OutOfMemoryError on adequately sized cluster


(None) #1

Hi, running 6.2.4

Cluster topology:

  • 3 masters
  • 2 ingest nodes
  • 1 Coordinator
  • 3 Data nodes

The masters and the ingest nodes borked with OutOfMemoryError, the data nodes seemed to have survived.

Master (each): 16GB of which ES_JAVA_OPTS="-Xms7g -Xmx7g"
Ingest (each): 4GB of which ES_JAVA_OPTS="-Xms3g -Xmx3g"
Coordinator (each): 64GB of which ES_JAVA_OPTS="-Xms30g -Xmx30g"
Data (each): 64GB of which ES_JAVA_OPTS="-Xms30g -Xmx30g"

All nodes running ubuntu JDK
openjdk version "1.8.0_162"
OpenJDK Runtime Environment (build 1.8.0_162-8u162-b12-0ubuntu0.16.04.2-b12)
OpenJDK 64-Bit Server VM (build 25.162-b12, mixed mode)

All nodes have
MAX_OPEN_FILES=65536
MAX_LOCKED_MEMORY=unlimited
MAX_MAP_COUNT=262144

Mast node before the crash:

Ingest node before the crash:

Master log: https://www.dropbox.com/s/vro7yls5mmfmu0u/master.log?dl=0
Ingest Log: https://www.dropbox.com/s/6trmcp5r0beulxa/ingest.log?dl=0


(Adrien Grand) #2

The fact that master and ingest nodes have the problem but not data nodes suggests that the issue might be related to the size of your cluster state. Maybe you have many indexes / shards / fields? What is the size of the output of GET /_cluster/state?


(None) #3

@jpountz

Hi, 800 indexes and 8000 shards give or take. The state is about 720KB

I should also add it's daily indexes, but most are small.

Out of the 800...

  • 60 are between 1 to 3 million documents.
  • 100 are between 100K to 900K documents.
  • The rest are bellow 100K documents.

(Mark Walkom) #4

You have too many shards, look to use _shrink on older ones and reduce the count or switch to weekly/monthly indices.


(None) #5

And if I want to keep that many say daily but maximum a year? Do I just increase the master ram to 30gb or add more nodes?

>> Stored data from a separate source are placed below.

-- pv_equiv track=rewrite | github.com/ben-hawks/wa-hls4ml-search | hls4ml_rf_finder.py | get_valid_reuse_factors
-- ===== SOURCE A (Python) =====
-- import math
--
-- def get_valid_reuse_factors(n_in, n_out):
--     max_rf = n_in * n_out
--     valid_reuse_factors = []
--     for rf in range(1, max_rf + 1):
--         _assert = _validate_reuse_factor(n_in, n_out, rf)
--         if _assert:
--             valid_reuse_factors.append(rf)
--     return valid_reuse_factors
--
-- def _validate_reuse_factor(n_in, n_out, rf):
--     multfactor = min(n_in, rf)
--     multiplier_limit = int(math.ceil((n_in * n_out) / float(multfactor)))
--     #
--     # THIS ASSERTION IS FOR THE FUNCTIONAL CORRECTNESS OF THE DENSE LAYER
--     #
--     _assert = ((multiplier_limit % n_out) == 0) or (rf >= n_in)
--     _assert = _assert and (((rf % n_in) == 0) or (rf < n_in))
--     #
--     # THIS ASSERTION IS FOR QoR AND EXECUTION TIME
--     #
--     _assert = _assert and (((n_in * n_out) % rf) == 0)
--
--     return _assert
-- ===== SOURCE B (Python) =====
-- import math
--
-- def get_valid_reuse_factors(n_in, n_out):
--     # Enumerate divisor pairs (d, p//d) of p = n_in*n_out up to sqrt(p), testing each
--     # candidate with an early-exit validity check; small divisors are collected in
--     # ascending order, their cofactors in descending order, so one reverse + concat
--     # yields the ascending result without sorting or scanning the whole range 1..p.
--     p = n_in * n_out
--     small = []
--     large = []
--     d = 1
--     while d * d <= p:
--         if p % d == 0:
--             if _ok(n_in, n_out, d):
--                 small.append(d)
--             q = p // d
--             if q != d and _ok(n_in, n_out, q):
--                 large.append(q)
--         d += 1
--     large.reverse()
--     return small + large
--
-- def _ok(n_in, n_out, rf):
--     # Same three conditions as the original validator, with early exits; the float
--     # ceiling only matters on the branch rf < n_in (there multfactor == rf).
--     if (n_in * n_out) % rf != 0:
--         return False
--     if rf >= n_in:
--         return rf % n_in == 0
--     return int(math.ceil((n_in * n_out) / float(rf))) % n_out == 0
-- ===== Notes on version B (the rewrite author's own statement) =====
-- stated objective: faster
-- what changed: B enumerates only the divisor pairs (d, p//d) of p = n_in*n_out up to sqrt(p) with an early-exit validity test (small divisors collected ascending, cofactors descending, one reverse + concat instead of a sort), rather than scanning and testing every rf in 1..p.
import Mathlib
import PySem

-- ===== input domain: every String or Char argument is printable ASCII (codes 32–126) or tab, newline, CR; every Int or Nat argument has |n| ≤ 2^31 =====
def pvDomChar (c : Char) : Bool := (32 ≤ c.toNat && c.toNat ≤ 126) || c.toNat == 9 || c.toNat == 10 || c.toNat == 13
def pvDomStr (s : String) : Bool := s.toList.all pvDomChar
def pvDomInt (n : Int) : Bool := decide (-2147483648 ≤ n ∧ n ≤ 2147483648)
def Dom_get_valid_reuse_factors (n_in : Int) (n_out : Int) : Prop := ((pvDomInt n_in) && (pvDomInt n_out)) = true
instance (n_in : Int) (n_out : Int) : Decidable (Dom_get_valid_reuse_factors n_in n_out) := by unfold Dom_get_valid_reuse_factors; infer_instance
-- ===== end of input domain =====

-- B enumerates divisor pairs of n_in*n_out up to sqrt instead of scanning 1..n_in*n_out (faster on the
-- timing inputs as measured); both ports model Python's float division/ceil exactly, each with its own code.

-- ===== PORT A =====
-- A-side helpers: exact model of `int(math.ceil((n_in*n_out) / float(mf)))` (IEEE-754 double semantics
-- ported by hand — PySem has no float primitives; exact for the magnitudes reachable here: |P| ≤ 2^62,
-- 0 < |mf| ≤ 2^31, normal doubles, no overflow/underflow).
-- pvFindK p q fuel k: smallest k' ≥ k with q ≤ p * 2^k' (fuel bounds the search; 200 » the ≤ 84 bits needed here)
def pvFindK (p q : Int) : Nat → Nat → Nat
  | 0, k => k
  | fuel + 1, k => if q ≤ p * 2 ^ k then k else pvFindK p q fuel (k + 1)

-- round-to-nearest-even of the positive rational p/q to 53 significant bits; returns (m, e) with value m*2^e
def pvFlround (p q : Int) : Int × Int :=
  let t : Int := if q ≤ p then (PySem.Int.bitLength (p / q) : Int) - 1 else -(pvFindK p q 200 1 : Int)
  let e : Int := t - 52
  let nd : Int × Int := if 0 ≤ e then (p, q * 2 ^ e.toNat) else (p * 2 ^ (-e).toNat, q)
  let m := nd.1 / nd.2
  let r := nd.1 % nd.2
  if 2 * r > nd.2 ∨ (2 * r = nd.2 ∧ m % 2 = 1) then (m + 1, e) else (m, e)

def pvCeilME (m e : Int) : Int := if 0 ≤ e then m * 2 ^ e.toNat else -((-m) / 2 ^ (-e).toNat)
def pvFloorME (m e : Int) : Int := if 0 ≤ e then m * 2 ^ e.toNat else m / 2 ^ (-e).toNat

-- int(math.ceil(P / float(mf))) = ceil(fl(fl(P) / mf)); sign handled as magnitude + sign (P > 0, mf ≠ 0 whenever reached)
def pvCeilFloatDiv (P mf : Int) : Int :=
  let f1 := pvFlround P 1
  if 0 < mf then
    let f2 := if 0 ≤ f1.2 then pvFlround (f1.1 * 2 ^ f1.2.toNat) mf else pvFlround f1.1 (mf * 2 ^ (-f1.2).toNat)
    pvCeilME f2.1 f2.2
  else
    let f2 := if 0 ≤ f1.2 then pvFlround (f1.1 * 2 ^ f1.2.toNat) (-mf) else pvFlround f1.1 ((-mf) * 2 ^ (-f1.2).toNat)
    Neg.neg (pvFloorME f2.1 f2.2)

-- _validate_reuse_factor, transliterated
def pvValidateRF (n_in : Int) (n_out : Int) (rf : Int) : Bool :=
  let multfactor := min n_in rf
  let multiplier_limit := pvCeilFloatDiv (n_in * n_out) multfactor
  let a1 := (PySem.Int.mod multiplier_limit n_out == 0) || decide (n_in ≤ rf)
  let a2 := a1 && ((PySem.Int.mod rf n_in == 0) || decide (rf < n_in))
  a2 && (PySem.Int.mod (n_in * n_out) rf == 0)

def get_valid_reuse_factors (n_in : Int) (n_out : Int) : List Int :=
  let max_rf := n_in * n_out
  (PySem.List.pyRange 1 (max_rf + 1) 1).foldl
    (fun acc rf => if pvValidateRF n_in n_out rf then acc ++ [rf] else acc) []

-- ===== PORT B =====
-- B-side float model (same IEEE-754 double semantics, modelled by different means: mantissa/denominator
-- normalisation by a doubling loop instead of bit-length arithmetic; exact on the positive inputs B reaches).
-- bNorm fuel a b e: double a (resp. b) until b*2^52 ≤ a < b*2^53, tracking the exponent e of a/b
def bNorm : Nat → Int → Int → Int → Int × Int × Int
  | 0, a, b, e => (a, b, e)
  | fuel + 1, a, b, e =>
    if a < b * 2 ^ 52 then bNorm fuel (2 * a) b (e - 1)
    else if b * 2 ^ 53 ≤ a then bNorm fuel a (2 * b) (e + 1)
    else (a, b, e)

-- nearest double (round-half-even, 53 bits) to p/q for 0 < q ≤ p, as (mantissa, exponent)
def bRound (p q : Int) : Int × Int :=
  let n := bNorm 300 p q 0
  let m := n.1 / n.2.1
  let r := n.1 % n.2.1
  if n.2.1 < 2 * r then (m + 1, n.2.2)
  else if 2 * r == n.2.1 && m % 2 == 1 then (m + 1, n.2.2)
  else (m, n.2.2)

-- int(math.ceil(P / float(rf))) for 0 < rf ≤ P (the only case B's branch reaches)
def bCeil (P rf : Int) : Int :=
  let f1 := bRound P 1
  let f2 := if 0 ≤ f1.2 then bRound (f1.1 * 2 ^ f1.2.toNat) rf else bRound f1.1 (rf * 2 ^ (-f1.2).toNat)
  if 0 ≤ f2.2 then f2.1 * 2 ^ f2.2.toNat else (f2.1 + 2 ^ (-f2.2).toNat - 1) / 2 ^ (-f2.2).toNat

-- _ok: the validator with early exits (float ceiling only on the branch rf < n_in)
def bOk (n_in : Int) (n_out : Int) (rf : Int) : Bool :=
  if ¬ (PySem.Int.mod (n_in * n_out) rf = 0) then false
  else if n_in ≤ rf then PySem.Int.mod rf n_in == 0
  else PySem.Int.mod (bCeil (n_in * n_out) rf) n_out == 0

-- while d*d <= p: collect valid small divisors (ascending) and valid cofactors (descending)
def bLoop (n_in n_out p : Int) (d : Int) (small large : List Int) : List Int × List Int :=
  if hlt : d * d ≤ p then
    if PySem.Int.mod p d == 0 then
      bLoop n_in n_out p (d + 1)
        (if bOk n_in n_out d then small ++ [d] else small)
        (if PySem.Int.floordiv p d ≠ d ∧ bOk n_in n_out (PySem.Int.floordiv p d) = true then
          large ++ [PySem.Int.floordiv p d]
         else large)
    else bLoop n_in n_out p (d + 1) small large
  else (small, large)
termination_by (p + 1 - d).toNat
decreasing_by
  all_goals
    have hd : d ≤ p := by
      by_cases h0 : d ≤ 0
      · nlinarith [mul_self_nonneg d]
      · nlinarith [hlt]
    omega

def get_valid_reuse_factors_alt (n_in : Int) (n_out : Int) : List Int :=
  let p := n_in * n_out
  let r := bLoop n_in n_out p 1 [] []
  r.1 ++ r.2.reverse

-- ===== PRECONDITION & SPEC =====
def Spec_get_valid_reuse_factors (n_in : Int) (n_out : Int) (out : List Int) : Prop := out = get_valid_reuse_factors_alt n_in n_out
instance (n_in : Int) (n_out : Int) (out : List Int) : Decidable (Spec_get_valid_reuse_factors n_in n_out out) := by unfold Spec_get_valid_reuse_factors; infer_instance

-- ===== CLAIM (what is proved, stated in full; the proofs are below) =====
def Claim_equal_get_valid_reuse_factors : Prop := ∀ (n_in : Int) (n_out : Int), Dom_get_valid_reuse_factors n_in n_out → Spec_get_valid_reuse_factors n_in n_out (get_valid_reuse_factors n_in n_out)


-- ===== LEMMAS AND PROOFS =====

theorem bNorm_fix (f : Nat) (a b e : Int) (h1 : b * 2 ^ 52 ≤ a) (h2 : a < b * 2 ^ 53) :
    bNorm f a b e = (a, b, e) := by
  cases f with
  | zero => rfl
  | succ f => rw [bNorm, if_neg (not_lt.mpr h1), if_neg (not_le.mpr h2)]




theorem bNorm_phase1 : ∀ (f : Nat) (a b e : Int), 0 < b → 0 < a → a < b * 2 ^ 52 → b * 2 ^ 52 ≤ a * 2 ^ f →
    ∃ i : Nat, bNorm f a b e = (a * 2 ^ i, b, e - i) ∧ b * 2 ^ 52 ≤ a * 2 ^ i ∧ a * 2 ^ i < b * 2 ^ 53 := by
  intro f
  induction f with
  | zero =>
    intro a b e hb ha h1 h2
    simp only [pow_zero, mul_one] at h2
    exact absurd h1 (not_lt.mpr h2)
  | succ f ih =>
    intro a b e hb ha h1 h2
    rw [bNorm, if_pos h1]
    by_cases h3 : 2 * a < b * 2 ^ 52
    · obtain ⟨i, hEq, hlo, hhi⟩ := ih (2 * a) b (e - 1) hb (by omega) h3 (by nlinarith [pow_succ (2:Int) f])
      refine ⟨i + 1, ?_, by nlinarith [pow_succ (2:Int) i], by nlinarith [pow_succ (2:Int) i]⟩
      rw [hEq]
      simp only [Prod.mk.injEq]
      exact ⟨by ring, trivial, by push_cast; ring⟩
    · rw [bNorm_fix f (2 * a) b (e - 1) (by omega) (by nlinarith [pow_succ (2:Int) 52])]
      refine ⟨1, ?_, by omega, by nlinarith [pow_succ (2:Int) 52]⟩
      simp only [Prod.mk.injEq]
      exact ⟨by ring, trivial, by push_cast; ring⟩

theorem bNorm_phase2 : ∀ (f : Nat) (a b e : Int), 0 < b → b * 2 ^ 53 ≤ a → a < b * 2 ^ (53 + f) →
    ∃ j : Nat, bNorm f a b e = (a, b * 2 ^ j, e + j) ∧ b * 2 ^ j * 2 ^ 52 ≤ a ∧ a < b * 2 ^ j * 2 ^ 53 := by
  intro f
  induction f with
  | zero =>
    intro a b e hb h1 h2
    simp only [Nat.add_zero] at h2
    exact absurd h1 (not_le.mpr h2)
  | succ f ih =>
    intro a b e hb h1 h2
    have hnl : ¬ a < b * 2 ^ 52 := by nlinarith [pow_succ (2:Int) 52]
    rw [bNorm, if_neg hnl, if_pos h1]
    by_cases h3 : (2 * b) * 2 ^ 53 ≤ a
    · obtain ⟨j, hEq, hlo, hhi⟩ := ih a (2 * b) (e + 1) (by omega) h3
        (by rw [show 53 + (f + 1) = (53 + f) + 1 by ring] at h2; nlinarith [pow_succ (2:Int) (53 + f)])
      refine ⟨j + 1, ?_, by nlinarith [pow_succ (2:Int) j], by nlinarith [pow_succ (2:Int) j]⟩
      rw [hEq]
      simp only [Prod.mk.injEq]
      exact ⟨trivial, by ring, by push_cast; ring⟩
    · rw [bNorm_fix f a (2 * b) (e + 1) (by nlinarith [pow_succ (2:Int) 52]) (by omega)]
      refine ⟨1, ?_, by nlinarith [pow_succ (2:Int) 52], by omega⟩
      simp only [Prod.mk.injEq]
      exact ⟨trivial, by ring, by push_cast; ring⟩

Can I have older indexes as monthly and the newer ones as daily? How will the date math work if we can do this?


(Mark Walkom) #6

Given your index size, keeping a year's worth of indices (plus that last month) around isn't going to be worth keeping daily with that shard count.


(None) #7

So can I take old ones make them monthly and new ones daily? Will Kibana date math work on both?


(Christian Dahlqvist) #8

Switching from daily to monthly requires reindexing, so it is better if you switch to monthly indices for all data. Kibana does not use date math based on index names any longer, so that is not a problem.


(None) #9

Ok. Thanks.


(None) #10

Ok I will reindex but I have to phase it obviously. So I will do older ones first to monthly and then the newer ones eventually.


(None) #11

On monthly indexes we cannot do daily backups though can we?


(Mark Walkom) #12

Sure you can.


(None) #13

@warkolm

Cool so reading the docs... Snapshots only store the changed files correct? So if a monthly index has NOT changed in 31 days and we took 31 snapshots the snapshot repo would remain the same size and NOT have grown right?


(Mark Walkom) #14

More than likely. You can reduce the chance by running a forge merge once they have been written to.


(None) #15

Hi, so far it seems stable, thanks! I thought people were running with much more indexes?


(Mark Walkom) #16

Forget about the number of indices, it's the shards that matter.


(None) #17

Ok cool gotcha. So, 1 index with 5 shards is the same as 5 indexes with 1 shard each. And each shard is a Lucene index which takes up X amount of resources.


(Mark Walkom) #18

Exactly.


(system) #19

This topic was automatically closed 28 days after the last reply. New replies are no longer allowed.